The opening prayer is Henry David Thoreau’s.  I invite all who wish to join me:
    Lord of skies, you walk among us
    in the plain brown soil of earth.
    How you’ve chosen to be present
    often seems of little worth.
    You have chosen common bushes,
    kindled them with heaven’s fire,
    spoken through unlikely prophets
    heralding your love’s desire…
    Heaven is under our feet as well as over our heads. [Amen]
Ask a religious community this question: what’s the most important thing about being human? Answer: we harbor a soul.  Next question: why is the soul the vital element?  Answer: with our souls we touch the divine.  The soul is our medium of contact with the sacred, and it animates life itself (animus is Latin for soul). We’ve got soul.
Both answers are correct—the soul is the animating element of our humanity and the way we touch the divine.  But the spelling is wrong.  Soul is properly spelled s-o-l-e.  Where is your soul/sole? On the bottom side of your bare feet, in touch with the sacred ‘neath your sole, the soil.
Soil and sole, s-o-l-e, have always been in touch. So have soil and soul, s-o-u-l.  The latter takes a page from Socrates.  He is making the case for philosophy—here he calls it “the art of dialectic”—to Phaedrus, who thinks philosophy a pastime at best.  No, says Socrates, philosophy [which means love of wisdom] is about sowing seeds.

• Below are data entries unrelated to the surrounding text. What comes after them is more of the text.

-- pv_equiv track=rewrite | github.com/morohoke74085-ops/repolens | repolens/analyzer.py | _detect_ci
-- ===== SOURCE A (Python) =====
-- def _detect_ci(file_paths: set[str]) -> list[str]:
--     providers: list[str] = []
--     if any(path.startswith(".github/workflows/") for path in file_paths):
--         providers.append("GitHub Actions")
--     if ".gitlab-ci.yml" in file_paths:
--         providers.append("GitLab CI")
--     if any(path.startswith(".circleci/") for path in file_paths):
--         providers.append("CircleCI")
--     if "azure-pipelines.yml" in file_paths:
--         providers.append("Azure Pipelines")
--     return providers
-- ===== SOURCE B (Python) =====
-- def _detect_ci(file_paths: set[str]) -> list[str]:
--     gh = gl = cc = az = False
--     for path in file_paths:
--         if path.startswith(".github/workflows/"):
--             gh = True
--         if path == ".gitlab-ci.yml":
--             gl = True
--         if path.startswith(".circleci/"):
--             cc = True
--         if path == "azure-pipelines.yml":
--             az = True
--     out: list[str] = []
--     if gh:
--         out.append("GitHub Actions")
--     if gl:
--         out.append("GitLab CI")
--     if cc:
--         out.append("CircleCI")
--     if az:
--         out.append("Azure Pipelines")
--     return out
-- ===== Notes on version B (the rewrite author's own statement) =====
-- stated objective: alternative
-- what changed: A runs four separate scans/membership tests over the path set; B makes one pass over the paths maintaining four boolean flags and then emits the provider names in the fixed canonical order.
import Mathlib
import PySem

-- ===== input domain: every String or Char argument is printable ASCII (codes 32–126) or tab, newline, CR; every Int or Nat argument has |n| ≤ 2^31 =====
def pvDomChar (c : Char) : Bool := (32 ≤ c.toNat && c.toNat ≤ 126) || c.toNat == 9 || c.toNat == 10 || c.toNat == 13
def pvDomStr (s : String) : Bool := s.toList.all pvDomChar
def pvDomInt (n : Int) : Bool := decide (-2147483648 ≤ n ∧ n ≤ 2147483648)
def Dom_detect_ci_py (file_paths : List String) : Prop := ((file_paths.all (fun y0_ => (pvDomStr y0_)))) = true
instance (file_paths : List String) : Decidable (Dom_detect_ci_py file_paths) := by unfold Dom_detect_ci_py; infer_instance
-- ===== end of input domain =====

-- B replaces A's four separate scans of the path set by one pass keeping four boolean
-- flags, emitting the provider names in the fixed canonical order afterwards (alternative decomposition).

-- ===== PORT A =====
def detect_ci_py (file_paths : List String) : List String :=
  let providers : List String := []
  let providers := if file_paths.any (fun path => PySem.Str.startswith path ".github/workflows/")
    then providers ++ ["GitHub Actions"] else providers
  let providers := if PySem.Set.contains file_paths ".gitlab-ci.yml"
    then providers ++ ["GitLab CI"] else providers
  let providers := if file_paths.any (fun path => PySem.Str.startswith path ".circleci/")
    then providers ++ ["CircleCI"] else providers
  let providers := if PySem.Set.contains file_paths "azure-pipelines.yml"
    then providers ++ ["Azure Pipelines"] else providers
  providers

-- ===== PORT B =====
def detect_ci_py_alt_step (s : Bool × Bool × Bool × Bool) (path : String) : Bool × Bool × Bool × Bool :=
  ((s.1 || PySem.Str.startswith path ".github/workflows/"),
   (s.2.1 || path == ".gitlab-ci.yml"),
   (s.2.2.1 || PySem.Str.startswith path ".circleci/"),
   (s.2.2.2 || path == "azure-pipelines.yml"))

def detect_ci_py_alt (file_paths : List String) : List String :=
  let st := file_paths.foldl detect_ci_py_alt_step (false, false, false, false)
  (if st.1 then ["GitHub Actions"] else []) ++
  (if st.2.1 then ["GitLab CI"] else []) ++
  (if st.2.2.1 then ["CircleCI"] else []) ++
  (if st.2.2.2 then ["Azure Pipelines"] else [])

-- ===== PRECONDITION & SPEC =====
def Spec_detect_ci_py (file_paths : List String) (out : List String) : Prop := out = detect_ci_py_alt file_paths
instance (file_paths : List String) (out : List String) : Decidable (Spec_detect_ci_py file_paths out) := by unfold Spec_detect_ci_py; infer_instance

-- ===== CLAIM (what is proved, stated in full; the proofs are below) =====
def Claim_equal_detect_ci_py : Prop := ∀ (file_paths : List String), Dom_detect_ci_py file_paths → Spec_detect_ci_py file_paths (detect_ci_py file_paths)

-- ===== LEMMAS AND PROOFS =====

-- the fold accumulates the four flags as disjunctions with the four per-path tests
theorem detect_ci_flags (l : List String) (s : Bool × Bool × Bool × Bool) :
    l.foldl detect_ci_py_alt_step s =
      ((s.1 || l.any (fun path => PySem.Str.startswith path ".github/workflows/")),
       (s.2.1 || l.any (fun path => path == ".gitlab-ci.yml")),
       (s.2.2.1 || l.any (fun path => PySem.Str.startswith path ".circleci/")),
       (s.2.2.2 || l.any (fun path => path == "azure-pipelines.yml"))) := by
  induction l generalizing s with
  | nil => simp
  | cons x xs ih =>
    simp [List.foldl_cons, ih, detect_ci_py_alt_step, Bool.or_assoc]

theorem set_contains_eq_any (l : List String) (c : String) :
    PySem.Set.contains l c = l.any (fun path => path == c) := by
  simp [PySem.Set.contains_eq_listContains, List.any_eq]

-- ===== VERDICT (by name: the statement is the Claim_ definition above) =====
theorem detect_ci_py_spec : Claim_equal_detect_ci_py := by
  intro file_paths _
  unfold Spec_detect_ci_py detect_ci_py detect_ci_py_alt
  rw [detect_ci_flags, set_contains_eq_any, set_contains_eq_any]
  cases file_paths.any (fun path => PySem.Str.startswith path ".github/workflows/") <;>
  cases file_paths.any (fun path => path == ".gitlab-ci.yml") <;>
  cases file_paths.any (fun path => PySem.Str.startswith path ".circleci/") <;>
  cases file_paths.any (fun path => path == "azure-pipelines.yml") <;> simp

[A] man employs the art of dialectic, and, fastening upon a suitable soul, plants and sows in it truths accompanied by
knowledge.  Such truths can defend themselves as well as the
man who planted them; they are not sterile, but contain a seed from which fresh truths spring up on other minds; in this way they secure immortality for it, and confer upon the man who possesses it the highest happiness which it is possible for a human being to enjoy.1
Such passages remind me why I received a grade of “C” in
my first philosophy class, on the Socratic dialogues.  But the analogy of Socrates is correct.  Namely, soil and soul—s-o-u-l—share a natural affinity.  Both are living substances and to the degree that life “animates” them both, both lend themselves to cultivation, whether of immortal truth or new life.2  Given the connection ‘neath our feet—soil and soul/sole—we are evidently “bio-spiritual” creatures by nature, a humic substance that requires cultivation of the soul and an entity that, by virtue of its vocation, cultivates.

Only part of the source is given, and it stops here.